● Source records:

-- pv_equiv track=rewrite | github.com/ch1nhpd/strix | strix/tools/assessment/assessment_validation_actions.py | _looks_like_jwt
-- ===== SOURCE A (Python) =====
-- def _looks_like_jwt(value: str | None) -> bool:
--     candidate = str(value or "").strip()
--     if candidate.count(".") != 2:
--         return False
--     return all(
--         part and all(char.isalnum() or char in {"-", "_"} for char in part)
--         for part in candidate.split(".")
--     )
-- ===== SOURCE B (Python) =====
-- def _looks_like_jwt(value):
--     candidate = str(value or "").strip()
--     if candidate.count(".") != 2:
--         return False
--     if candidate.startswith(".") or candidate.endswith(".") or ".." in candidate:
--         return False
--     return all(c.isalnum() or c in {"-", "_", "."} for c in candidate)
-- ===== Notes on version B (the rewrite author's own statement) =====
-- stated objective: alternative
-- what changed: Instead of splitting the candidate on the dot separator and validating each part separately, B validates the whole string in one pass: positional checks (no leading or trailing dot, no two adjacent dots) enforce the nonempty-parts requirement and a single character scan with the dot added to the allowed set replaces the per-part scans.
import Mathlib
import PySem

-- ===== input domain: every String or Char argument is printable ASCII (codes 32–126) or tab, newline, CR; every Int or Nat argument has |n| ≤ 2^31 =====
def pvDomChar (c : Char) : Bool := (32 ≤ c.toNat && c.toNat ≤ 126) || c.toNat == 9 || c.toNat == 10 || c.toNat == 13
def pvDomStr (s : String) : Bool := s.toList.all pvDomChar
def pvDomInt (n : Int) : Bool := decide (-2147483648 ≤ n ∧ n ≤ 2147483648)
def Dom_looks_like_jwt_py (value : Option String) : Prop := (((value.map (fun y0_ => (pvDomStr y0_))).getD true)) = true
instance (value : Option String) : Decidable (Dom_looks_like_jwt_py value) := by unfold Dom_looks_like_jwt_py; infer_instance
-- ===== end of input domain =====

-- B replaces A's split-into-parts validation by a single structural pass over the whole string
-- (no leading/trailing dot, no '..', one character scan with '.' allowed): an alternative decomposition, same cost.


-- ===== PORT A =====
def looks_like_jwt_py (value : Option String) : Bool :=
  -- candidate = str(value or "").strip()   ('value or ""' is "" for None and for "", i.e. getD "")
  let candidate := PySem.Str.strip (value.getD "")
  -- if candidate.count(".") != 2: return False
  if PySem.Str.count candidate "." ≠ 2 then false
  else
    -- all(part and all(char.isalnum() or char in {"-","_"} for char in part) for part in candidate.split("."))
    (PySem.Chars.splitOn candidate.toList ['.']).all
      (fun part => !part.isEmpty && part.all (fun c => PySem.Chars.isalnum c || c == '-' || c == '_'))

-- ===== PORT B =====
def looks_like_jwt_py_alt (value : Option String) : Bool :=
  let candidate := PySem.Str.strip (value.getD "")
  if PySem.Str.count candidate "." ≠ 2 then false
  else if PySem.Str.startswith candidate "." || PySem.Str.endswith candidate "." ||
          PySem.Str.isIn ".." candidate then false
  else candidate.toList.all (fun c => PySem.Chars.isalnum c || c == '-' || c == '_' || c == '.')

-- ===== PRECONDITION & SPEC =====
def Spec_looks_like_jwt_py (value : Option String) (out : Bool) : Prop := out = looks_like_jwt_py_alt value
instance (value : Option String) (out : Bool) : Decidable (Spec_looks_like_jwt_py value out) := by unfold Spec_looks_like_jwt_py; infer_instance

-- ===== CLAIM (what is proved, stated in full; the proofs are below) =====
def Claim_equal_looks_like_jwt_py : Prop := ∀ (value : Option String), Dom_looks_like_jwt_py value → Spec_looks_like_jwt_py value (looks_like_jwt_py value)

-- ===== LEMMAS AND PROOFS =====

-- reference recursive form of Python's split on a single-character separator
def pvSplit (d : Char) : List Char → List (List Char)
  | [] => [[]]
  | c :: rest => if c = d then [] :: pvSplit d rest else (pvSplit d rest).modifyHead (c :: ·)

-- DFA over the string: `start` = we are at the beginning of a part (part so far empty)
def pvScan (d : Char) (ok : Char → Bool) : Bool → List Char → Bool
  | start, [] => !start
  | start, c :: rest =>
      if c = d then !start && pvScan d ok true rest else ok c && pvScan d ok false rest

lemma modifyHead_fun_id {α : Type} (l : List α) : List.modifyHead (fun x => x) l = l := by
  cases l <;> simp

lemma pvSplit_ne_nil (d : Char) (l : List Char) : pvSplit d l ≠ [] := by
  cases l with
  | nil => simp [pvSplit]
  | cons c rest =>
    simp only [pvSplit]
    split
    · simp
    · intro h
      have := pvSplit_ne_nil d rest
      cases hh : pvSplit d rest with
      | nil => exact this hh
      | cons p ps => rw [hh] at h; simp at h

lemma splitOn_go_eq (d : Char) (l : List Char) : ∀ (fuel : Nat) (cur : List Char) (acc : List (List Char)),
    l.length ≤ fuel →
    PySem.Chars.splitOn.go [d] fuel l cur acc
      = acc.reverse ++ (pvSplit d l).modifyHead (cur.reverse ++ ·) := by
  induction l with
  | nil =>
    intro fuel cur acc _
    cases fuel <;> simp [PySem.Chars.splitOn.go, pvSplit]
  | cons c rest ih =>
    intro fuel cur acc hfuel
    cases fuel with
    | zero => simp at hfuel
    | succ f =>
      have hf : rest.length ≤ f := by simpa using hfuel
      by_cases hcd : c = d
      · subst hcd
        have hpre : [c].isPrefixOf (c :: rest) = true := by simp [List.isPrefixOf]
        simp only [PySem.Chars.splitOn.go, hpre, if_pos]
        have hdrop : List.drop [c].length (c :: rest) = rest := rfl
        rw [hdrop, ih f [] (cur.reverse :: acc) hf]
        simp [pvSplit, modifyHead_fun_id]
      · have hpre : [d].isPrefixOf (c :: rest) = false := by
          simp [List.isPrefixOf]
          exact fun h => absurd h.symm hcd
        simp only [PySem.Chars.splitOn.go, hpre]
        rw [ih f (c :: cur) acc hf]
        simp only [pvSplit, if_neg hcd]
        cases hh : pvSplit d rest with
        | nil => exact absurd hh (pvSplit_ne_nil d rest)
        | cons p ps => simp

lemma splitOn_eq_pvSplit (d : Char) (l : List Char) :
    PySem.Chars.splitOn l [d] = pvSplit d l := by
  have := splitOn_go_eq d l (l.length + 1) [] [] (by omega)
  simpa [PySem.Chars.splitOn, modifyHead_fun_id] using this

-- relaxed check: head part's chars must be ok but it may be empty; tail parts fully checked
def pvRelaxed (ok : Char → Bool) : List (List Char) → Bool
  | [] => true
  | p :: qs => p.all ok && qs.all (fun q => !q.isEmpty && q.all ok)

lemma all_pvSplit_eq_scan (d : Char) (ok : Char → Bool) (l : List Char) :
    ((pvSplit d l).all (fun p => !p.isEmpty && p.all ok) = pvScan d ok true l)
    ∧ (pvRelaxed ok (pvSplit d l) = pvScan d ok false l) := by
  induction l with
  | nil => simp [pvSplit, pvScan, pvRelaxed]
  | cons c rest ih =>
    by_cases hcd : c = d
    · subst hcd
      constructor
      · simp [pvSplit, pvScan]
      · simp only [pvSplit, pvRelaxed, pvScan, Bool.not_false, Bool.true_and]
        exact ih.1
    · cases hh : pvSplit d rest with
      | nil => exact absurd hh (pvSplit_ne_nil d rest)
      | cons p ps =>
        have h2 := ih.2
        rw [hh] at h2
        constructor
        · simp only [pvSplit, hh, List.modifyHead, List.all_cons, pvScan, if_neg hcd]
          rw [← h2]
          simp [pvRelaxed, Bool.and_assoc]
        · simp only [pvSplit, hh, List.modifyHead, pvRelaxed, pvScan, if_neg hcd, List.all_cons]
          rw [← h2]
          simp [pvRelaxed, Bool.and_assoc]

lemma scan_true_eq (d : Char) (ok : Char → Bool) (l : List Char) (hl : l ≠ []) :
    pvScan d ok true l = (!PySem.Chars.startswith l [d] && pvScan d ok false l) := by
  cases l with
  | nil => exact absurd rfl hl
  | cons c rest =>
    by_cases hcd : c = d
    · subst hcd
      simp [pvScan, PySem.Chars.startswith, List.isPrefixOf]
    · have : PySem.Chars.startswith (c :: rest) [d] = false := by
        simp [PySem.Chars.startswith, List.isPrefixOf]
        exact fun h => absurd h.symm hcd
      simp [pvScan, if_neg hcd, this]

lemma endswith_cons (d c : Char) (rest : List Char) (h : rest ≠ []) :
    PySem.Chars.endswith (c :: rest) [d] = PySem.Chars.endswith rest [d] := by
  rw [Bool.eq_iff_iff]
  rw [PySem.Chars.endswith_iff, PySem.Chars.endswith_iff]
  constructor
  · intro hs
    rcases List.suffix_cons_iff.mp hs with h1 | h1
    · exfalso
      injection h1 with h1a h1b
      exact h h1b.symm
    · exact h1
  · intro hs
    exact hs.trans (List.suffix_cons c rest)

lemma isIn_cons (d c : Char) (rest : List Char) :
    PySem.Chars.isIn [d, d] (c :: rest)
      = ((c == d && PySem.Chars.startswith rest [d]) || PySem.Chars.isIn [d, d] rest) := by
  rw [Bool.eq_iff_iff]
  simp only [Bool.or_eq_true, Bool.and_eq_true, beq_iff_eq]
  rw [PySem.Chars.isIn_iff_infix, PySem.Chars.isIn_iff_infix, PySem.Chars.startswith_iff]
  rw [List.infix_cons_iff]
  constructor
  · rintro (h1 | h1)
    · left
      rcases h1 with ⟨t, ht⟩
      simp at ht
      exact ⟨ht.1.symm ▸ rfl, ⟨t, ht.2⟩⟩
    · right; exact h1
  · rintro (⟨h1, t, ht⟩ | h1)
    · left
      exact ⟨t, by simp [h1, ht]⟩
    · right; exact h1

lemma scan_false_eq (d : Char) (ok : Char → Bool) (l : List Char) :
    pvScan d ok false l
      = (!PySem.Chars.endswith l [d] && !PySem.Chars.isIn [d, d] l
          && l.all (fun c => ok c || c == d)) := by
  induction l with
  | nil =>
    have h0 : PySem.Chars.isIn [d, d] ([] : List Char) = false := by
      rw [PySem.Chars.isIn_eq_false_iff]; simp
    simp [pvScan, PySem.Chars.endswith, h0]
  | cons c rest ih =>
    by_cases hcd : c = d
    · subst hcd
      cases rest with
      | nil =>
        simp [pvScan, PySem.Chars.endswith, List.isSuffixOf, List.isPrefixOf]
      | cons c' rest' =>
        have hne : (c' :: rest' : List Char) ≠ [] := by simp
        rw [show pvScan c ok false (c :: c' :: rest') = pvScan c ok true (c' :: rest') by
              simp [pvScan]]
        rw [endswith_cons c c (c' :: rest') hne, isIn_cons c c (c' :: rest')]
        rw [scan_true_eq c ok (c' :: rest') hne, ih]
        simp only [List.all_cons, beq_self_eq_true, Bool.or_true, Bool.true_and]
        cases PySem.Chars.startswith (c' :: rest') [c] <;>
          cases PySem.Chars.endswith (c' :: rest') [c] <;>
          cases PySem.Chars.isIn [c, c] (c' :: rest') <;> simp
    · have hbd : (c == d) = false := by simp [hcd]
      cases rest with
      | nil =>
        have h0 : PySem.Chars.isIn [d, d] [c] = false := by
          rw [PySem.Chars.isIn_eq_false_iff]
          intro hinf
          have := hinf.length_le
          simp at this
        have h1 : PySem.Chars.isIn [d, d] ([] : List Char) = false := by
          rw [PySem.Chars.isIn_eq_false_iff]; simp
        have h2 : PySem.Chars.endswith [c] [d] = false := by
          simp [PySem.Chars.endswith, List.isSuffixOf, List.isPrefixOf]
          exact fun h => absurd h.symm hcd
        simp [pvScan, if_neg hcd, h0, h2, hbd]
      | cons c' rest' =>
        rw [show pvScan d ok false (c :: c' :: rest') = (ok c && pvScan d ok false (c' :: rest'))
              from by simp [pvScan, if_neg hcd]]
        rw [endswith_cons d c (c' :: rest') (by simp), isIn_cons d c (c' :: rest'), ih, hbd]
        simp only [Bool.false_and, Bool.false_or, List.all_cons, hbd, Bool.or_false]
        cases ok c <;> cases PySem.Chars.endswith (c' :: rest') [d] <;>
          cases PySem.Chars.isIn [d, d] (c' :: rest') <;> simp

-- ===== VERDICT (by name: the statement is the Claim_ definition above) =====
theorem looks_like_jwt_py_spec : Claim_equal_looks_like_jwt_py := by
  intro value _
  unfold Spec_looks_like_jwt_py looks_like_jwt_py looks_like_jwt_py_alt
  set candidate := PySem.Str.strip (value.getD "") with hc
  by_cases hcount : PySem.Str.count candidate "." ≠ 2
  · rw [if_pos hcount, if_pos hcount]
  · rw [if_neg hcount, if_neg hcount]
    have hcount2 : PySem.Chars.count candidate.toList ['.'] = 2 := by
      have := not_not.mp hcount
      simpa using this
    set l := candidate.toList with hl
    have hlne : l ≠ [] := by
      intro h
      rw [h] at hcount2
      simp only [PySem.Chars.count] at hcount2
      exact absurd hcount2 (by decide)
    rw [splitOn_eq_pvSplit]
    rw [(all_pvSplit_eq_scan '.' (fun c => PySem.Chars.isalnum c || c == '-' || c == '_') l).1]
    rw [scan_true_eq _ _ l hlne, scan_false_eq]
    have hsw : PySem.Str.startswith candidate "." = PySem.Chars.startswith l ['.'] := by
      simp [hl]
    have hew : PySem.Str.endswith candidate "." = PySem.Chars.endswith l ['.'] := by
      simp [hl]
    have hin : PySem.Str.isIn ".." candidate = PySem.Chars.isIn ['.', '.'] l := by
      simp [hl]
    rw [hsw, hew, hin]
    cases PySem.Chars.startswith l ['.'] <;>
      cases PySem.Chars.endswith l ['.'] <;>
      cases PySem.Chars.isIn ['.', '.'] l <;> simp
-- pv_equiv track=rewrite | github.com/iantsaii/JustApply | daily_scraper.py | get_text_diff
-- ===== SOURCE A (Python) =====
-- def get_text_diff(old_text: str, new_text: str) -> str:
--     """Generate a diff of line additions and removals between two text contents, diff-style."""
--     from collections import Counter
--     # Split by newlines
--     old_lines = [line.strip() for line in old_text.splitlines() if line.strip()]
--     new_lines = [line.strip() for line in new_text.splitlines() if line.strip()]
--     old_counts = Counter(old_lines)
--     new_counts = Counter(new_lines)
--
--     all_lines = sorted(set(old_counts) | set(new_counts))
--     diff_lines = []
--     for line in all_lines:
--         old_count = old_counts.get(line, 0)
--         new_count = new_counts.get(line, 0)
--         if old_count == new_count:
--             continue
--         if new_count > old_count:
--             # Added lines
--             count = new_count - old_count
--             prefix = '+ '
--             suffix = f' x{count}' if count > 1 else ''
--             diff_lines.append(f'{prefix}{line}{suffix}')
--         elif old_count > new_count:
--             # Removed lines
--             count = old_count - new_count
--             prefix = '- '
--             suffix = f' x{count}' if count > 1 else ''
--             diff_lines.append(f'{prefix}{line}{suffix}')
--     if not diff_lines:
--         return "No line changes."
--     return '\n'.join(diff_lines)
-- ===== SOURCE B (Python) =====
-- def get_text_diff(old_text: str, new_text: str) -> str:
--     """Generate a diff of line additions and removals between two text contents, diff-style."""
--     # Merge-scan of the two sorted multisets of stripped nonempty lines: no Counter,
--     # no dict, no key-set union -- two pointers consume equal-line runs in lockstep.
--     old = sorted(s for s in (l.strip() for l in old_text.splitlines()) if s)
--     new = sorted(s for s in (l.strip() for l in new_text.splitlines()) if s)
--     parts = []
--     i, j, m, n = 0, 0, len(old), len(new)
--     while i < m or j < n:
--         if j >= n or (i < m and old[i] <= new[j]):
--             line = old[i]
--         else:
--             line = new[j]
--         oc = nc = 0
--         while i < m and old[i] == line:
--             i += 1
--             oc += 1
--         while j < n and new[j] == line:
--             j += 1
--             nc += 1
--         d = nc - oc
--         if d:
--             c = abs(d)
--             parts.append(('+ ' if d > 0 else '- ') + line + (f' x{c}' if c > 1 else ''))
--     return '\n'.join(parts) if parts else "No line changes."
-- ===== Notes on version B (the rewrite author's own statement) =====
-- stated objective: alternative
-- what changed: B drops the Counter/dict machinery entirely: it sorts the two stripped-line lists and runs a two-pointer merge scan that consumes equal-line runs from both lists in lockstep, emitting a +/- entry from the run-length difference; sorted-merge output order replaces A's sorted key-set union.
import Mathlib
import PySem

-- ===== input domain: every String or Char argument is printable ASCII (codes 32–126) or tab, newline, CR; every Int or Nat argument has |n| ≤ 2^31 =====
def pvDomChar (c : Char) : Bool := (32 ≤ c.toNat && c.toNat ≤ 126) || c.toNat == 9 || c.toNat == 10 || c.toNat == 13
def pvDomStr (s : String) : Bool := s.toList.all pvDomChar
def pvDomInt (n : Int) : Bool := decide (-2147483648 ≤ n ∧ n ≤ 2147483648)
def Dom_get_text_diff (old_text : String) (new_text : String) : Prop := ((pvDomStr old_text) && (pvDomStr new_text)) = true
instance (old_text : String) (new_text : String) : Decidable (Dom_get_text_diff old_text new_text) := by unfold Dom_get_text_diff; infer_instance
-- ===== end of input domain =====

● YOUR GOAL:
All lines above that contain "hlne" are required in the answer.

● ANSWER SPACE:
    have hlne : l ≠ [] := by
    rw [scan_true_eq _ _ l hlne, scan_false_eq]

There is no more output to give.